PROBLEM REQUIREMENTS: Would you reproduce exactly the lines below from the one holding "sp.countP (fun p => decide (p ≤ x)) = k" through the one holding "simp [ha, this]", inclusive, and no others?

Stored data entries:

-- pv_equiv track=rewrite | github.com/gideo/CodeWars | 7kyu_YogaClass.py | yoga
-- ===== SOURCE A (Python) =====
-- def yoga(classroom, poses):
--     res = 0
--     sm = [sum(i) for i in classroom]
--     for i, row in enumerate(classroom):
--         for s in row:
--             for pose in poses:
--                 if s + sm[i] >= pose: res += 1
--     return res
-- ===== SOURCE B (Python) =====
-- def yoga(classroom, poses):
--     sp = sorted(poses)
--     n = len(sp)
--
--     def count_le(x):
--         # number of poses <= x, by binary search on the sorted list
--         lo, hi = 0, n
--         while lo < hi:
--             mid = (lo + hi) // 2
--             if sp[mid] <= x:
--                 lo = mid + 1
--             else:
--                 hi = mid
--         return lo
--
--     res = 0
--     for row in classroom:
--         t = sum(row)
--         for s in row:
--             res += count_le(s + t)
--     return res
-- ===== Notes on version B (the rewrite author's own statement) =====
-- stated objective: faster
-- what changed: B sorts the poses once and, for each element, counts matching poses with a binary search instead of scanning the whole pose list per element; the precomputed sum list is also dropped in favour of one row sum per row.
import Mathlib
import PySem

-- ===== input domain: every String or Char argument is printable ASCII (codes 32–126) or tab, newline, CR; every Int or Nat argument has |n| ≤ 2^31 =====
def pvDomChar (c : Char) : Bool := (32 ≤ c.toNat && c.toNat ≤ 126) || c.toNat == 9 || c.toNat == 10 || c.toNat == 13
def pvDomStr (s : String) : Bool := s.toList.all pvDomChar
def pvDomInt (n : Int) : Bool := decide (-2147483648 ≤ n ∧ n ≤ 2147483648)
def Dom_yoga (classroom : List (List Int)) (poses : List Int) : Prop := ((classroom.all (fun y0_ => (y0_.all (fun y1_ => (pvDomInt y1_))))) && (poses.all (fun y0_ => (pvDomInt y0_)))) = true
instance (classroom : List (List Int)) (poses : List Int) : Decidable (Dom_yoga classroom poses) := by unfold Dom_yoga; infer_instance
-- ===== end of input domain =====

-- B sorts the poses once and counts matching poses per element by binary search (faster); A scans all poses for every element.

-- ===== PORT A =====
def yoga (classroom : List (List Int)) (poses : List Int) : Int :=
  let sm := classroom.map (fun i => i.sum)
  (PySem.List.enumerate classroom).foldl (fun res irow =>
    irow.2.foldl (fun res s =>
      poses.foldl (fun res pose =>
        if s + PySem.List.pyGetD sm irow.1 0 ≥ pose then res + 1 else res) res) res) 0

-- ===== PORT B =====
-- hand-written binary search loop from Source B, as structural recursion on the fuel hi - lo
-- (each iteration shrinks hi - lo by at least one, so the fuel only guards totality)
def yogaCountLeGo (sp : List Int) (x : Int) : Nat → Nat → Nat → Nat
  | 0, lo, _ => lo
  | fuel + 1, lo, hi =>
    if lo < hi then
      let mid := (lo + hi) / 2
      if PySem.List.pyGetD sp (mid : Int) 0 ≤ x then yogaCountLeGo sp x fuel (mid + 1) hi
      else yogaCountLeGo sp x fuel lo mid
    else lo

def yogaCountLe (sp : List Int) (x : Int) (lo hi : Nat) : Nat :=
  yogaCountLeGo sp x (hi - lo) lo hi

def yoga_alt (classroom : List (List Int)) (poses : List Int) : Int :=
  let sp := PySem.List.sorted poses (fun x => x) false
  let n := sp.length
  classroom.foldl (fun res row =>
    let t := row.sum
    row.foldl (fun res s => res + ((yogaCountLe sp (s + t) 0 n : Nat) : Int)) res) 0

-- ===== PRECONDITION & SPEC =====
def Spec_yoga (classroom : List (List Int)) (poses : List Int) (out : Int) : Prop := out = yoga_alt classroom poses
instance (classroom : List (List Int)) (poses : List Int) (out : Int) : Decidable (Spec_yoga classroom poses out) := by unfold Spec_yoga; infer_instance

-- ===== CLAIM (what is proved, stated in full; the proofs are below) =====
def Claim_equal_yoga : Prop := ∀ (classroom : List (List Int)) (poses : List Int), Dom_yoga classroom poses → Spec_yoga classroom poses (yoga classroom poses)

-- ===== LEMMAS AND PROOFS =====

-- if exactly the first k positions of sp satisfy (· ≤ x), then countP (· ≤ x) = k
theorem yoga_countP_split (sp : List Int) (x : Int) (k : Nat) (hk : k ≤ sp.length)
    (h1 : ∀ i (h : i < sp.length), i < k → sp[i] ≤ x)
    (h2 : ∀ i (h : i < sp.length), k ≤ i → x < sp[i]) :
    sp.countP (fun p => decide (p ≤ x)) = k := by
  induction sp generalizing k with
  | nil => simpa using hk.antisymm (Nat.zero_le k) |>.symm
  | cons a tl ih =>
    cases k with
    | zero =>
      have : ∀ p ∈ a :: tl, ¬ ((fun p => decide (p ≤ x)) p = true) := by
        intro p hp
        rcases List.mem_iff_getElem.1 hp with ⟨i, hi, rfl⟩
        simpa using not_le.2 (h2 i hi (Nat.zero_le i))
      simpa using List.countP_eq_zero.2 this
    | succ k' =>
      have ha : a ≤ x := h1 0 (by simp) (Nat.succ_pos k')
      have : tl.countP (fun p => decide (p ≤ x)) = k' := by
        apply ih k' (by simpa using hk)
        · intro i hi hik
          have := h1 (i+1) (by simpa using Nat.succ_lt_succ hi) (Nat.succ_lt_succ hik)
          simpa using this
        · intro i hi hki
          have := h2 (i+1) (by simpa using Nat.succ_lt_succ hi) (Nat.succ_le_succ hki)
          simpa using this
      simp [ha, this]

theorem yoga_sorted_getElem_mono (sp : List Int) (hs : sp.Pairwise (· ≤ ·))
    {i j : Nat} (hij : i ≤ j) (hj : j < sp.length) : sp[i]'(lt_of_le_of_lt hij hj) ≤ sp[j] := by
  rcases Nat.lt_or_ge i j with h | h
  · exact List.pairwise_iff_getElem.1 hs i j (lt_of_le_of_lt hij hj) hj h
  · have : i = j := le_antisymm hij h
    subst this; exact le_refl _

theorem yogaCountLeGo_spec (sp : List Int) (x : Int) (hs : sp.Pairwise (· ≤ ·)) :
    ∀ n lo hi, hi - lo ≤ n → lo ≤ hi → hi ≤ sp.length →
    (∀ i (h : i < sp.length), i < lo → sp[i] ≤ x) →
    (∀ i (h : i < sp.length), hi ≤ i → x < sp[i]) →
    yogaCountLeGo sp x n lo hi = sp.countP (fun p => decide (p ≤ x)) := by
  intro n
  induction n with
  | zero =>
    intro lo hi hfuel hle hlen h1 h2
    have : lo = hi := by omega
    subst this
    rw [yogaCountLeGo]
    exact (yoga_countP_split sp x lo hlen h1 h2).symm
  | succ m ih =>
    intro lo hi hfuel hle hlen h1 h2
    rw [yogaCountLeGo]
    by_cases h : lo < hi
    · simp only [h, if_pos]
      have hmidlt : (lo + hi) / 2 < hi := by omega
      have hmidge : lo ≤ (lo + hi) / 2 := by omega
      have hmidlen : (lo + hi) / 2 < sp.length := lt_of_lt_of_le hmidlt hlen
      rw [PySem.List.pyGetD_natCast, List.getD_eq_getElem _ _ hmidlen]
      by_cases hcmp : sp[(lo + hi) / 2] ≤ x
      · simp only [hcmp, if_pos]
        apply ih ((lo + hi) / 2 + 1) hi (by omega) (by omega) hlen
        · intro i hi' hik
          exact le_trans (yoga_sorted_getElem_mono sp hs (by omega) hmidlen) hcmp
        · exact h2
      · simp only [hcmp, if_neg, not_false_iff]
        apply ih lo ((lo + hi) / 2) (by omega) (by omega) (le_of_lt hmidlen)
        · exact h1
        · intro i hi' hki
          exact lt_of_lt_of_le (not_le.1 hcmp) (yoga_sorted_getElem_mono sp hs hki hi')
    · simp only [h, if_neg, not_false_iff]
      have : lo = hi := by omega
      subst this
      exact (yoga_countP_split sp x lo hlen h1 h2).symm

theorem yogaCountLe_spec (sp : List Int) (x : Int) (hs : sp.Pairwise (· ≤ ·))
    (lo hi : Nat) (hle : lo ≤ hi) (hlen : hi ≤ sp.length)
    (h1 : ∀ i (h : i < sp.length), i < lo → sp[i] ≤ x)
    (h2 : ∀ i (h : i < sp.length), hi ≤ i → x < sp[i]) :
    yogaCountLe sp x lo hi = sp.countP (fun p => decide (p ≤ x)) :=
  yogaCountLeGo_spec sp x hs (hi - lo) lo hi (le_refl _) hle hlen h1 h2

-- the binary search over the full sorted list counts the poses ≤ x
theorem yoga_count_eq (poses : List Int) (x : Int) :
    (yogaCountLe (PySem.List.sorted poses (fun x => x) false) x 0
      (PySem.List.sorted poses (fun x => x) false).length : Int)
      = poses.foldl (fun res pose => if x ≥ pose then res + 1 else res) 0 := by
  set sp := PySem.List.sorted poses (fun x => x) false with hsp
  have hs : sp.Pairwise (· ≤ ·) := by
    simpa using PySem.List.sorted_pairwise poses (fun x => x)
  have h := yogaCountLe_spec sp x hs 0 sp.length (Nat.zero_le _)
      (le_refl _) (by intro i h hik; omega) (by intro i h hik; omega)
  rw [h]
  have hperm : sp.Perm poses := PySem.List.sorted_perm poses (fun x => x) false
  rw [hperm.countP_eq]
  rw [PySem.List.foldl_ite_add_one (fun pose => x ≥ pose) poses 0]
  simp [ge_iff_le]

theorem yoga_inner_eq (poses : List Int) (row : List Int) (t : Int) (res : Int) :
    row.foldl (fun res s =>
        poses.foldl (fun res pose => if s + t ≥ pose then res + 1 else res) res) res
    = row.foldl (fun res s => res + ((yogaCountLe (PySem.List.sorted poses (fun x => x) false)
        (s + t) 0 (PySem.List.sorted poses (fun x => x) false).length : Nat) : Int)) res := by
  apply PySem.List.foldl_congr_mem
  intro acc s _
  rw [yoga_count_eq poses (s + t),
    PySem.List.foldl_ite_add_one (fun pose => s + t ≥ pose) poses acc,
    PySem.List.foldl_ite_add_one (fun pose => s + t ≥ pose) poses 0]
  ring

-- ===== VERDICT (by name: the statement is the Claim_ definition above) =====
theorem yoga_spec : Claim_equal_yoga := by
  intro classroom poses _
  unfold Spec_yoga yoga yoga_alt
  simp only
  -- replace the sm-lookup by the row's own sum, using the enumerate index
  rw [PySem.List.foldl_congr_mem (PySem.List.enumerate classroom)
      (g := fun res irow =>
        irow.2.foldl (fun res s => res + ((yogaCountLe (PySem.List.sorted poses (fun x => x) false)
          (s + irow.2.sum) 0 (PySem.List.sorted poses (fun x => x) false).length : Nat) : Int)) res)]
  · -- fold over enumerate using only .2 = fold over the list itself
    conv_rhs => rw [← PySem.List.map_snd_enumerate classroom 0]
    rw [List.foldl_map]
  · intro acc irow hmem
    rcases (PySem.List.mem_enumerate_iff classroom 0 irow).1 hmem with ⟨k, hk, rfl⟩
    have hsm : PySem.List.pyGetD (classroom.map (fun i => i.sum)) ((0 : Int) + (k : Int)) 0
        = (classroom[k]).sum := by
      have : ((0 : Int) + (k : Int)) = ((k : Nat) : Int) := by omega
      rw [this, PySem.List.pyGetD_natCast]
      rw [List.getD_eq_getElem _ _ (by simpa using hk)]
      simp
    simp only [hsm]
    exact yoga_inner_eq poses (classroom[k]) (classroom[k]).sum acc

SOLUTION TO THIS TASK:
    sp.countP (fun p => decide (p ≤ x)) = k := by
  induction sp generalizing k with
  | nil => simpa using hk.antisymm (Nat.zero_le k) |>.symm
  | cons a tl ih =>
    cases k with
    | zero =>
      have : ∀ p ∈ a :: tl, ¬ ((fun p => decide (p ≤ x)) p = true) := by
        intro p hp
        rcases List.mem_iff_getElem.1 hp with ⟨i, hi, rfl⟩
        simpa using not_le.2 (h2 i hi (Nat.zero_le i))
      simpa using List.countP_eq_zero.2 this
    | succ k' =>
      have ha : a ≤ x := h1 0 (by simp) (Nat.succ_pos k')
      have : tl.countP (fun p => decide (p ≤ x)) = k' := by
        apply ih k' (by simpa using hk)
        · intro i hi hik
          have := h1 (i+1) (by simpa using Nat.succ_lt_succ hi) (Nat.succ_lt_succ hik)
          simpa using this
        · intro i hi hki
          have := h2 (i+1) (by simpa using Nat.succ_lt_succ hi) (Nat.succ_le_succ hki)
          simpa using this
      simp [ha, this]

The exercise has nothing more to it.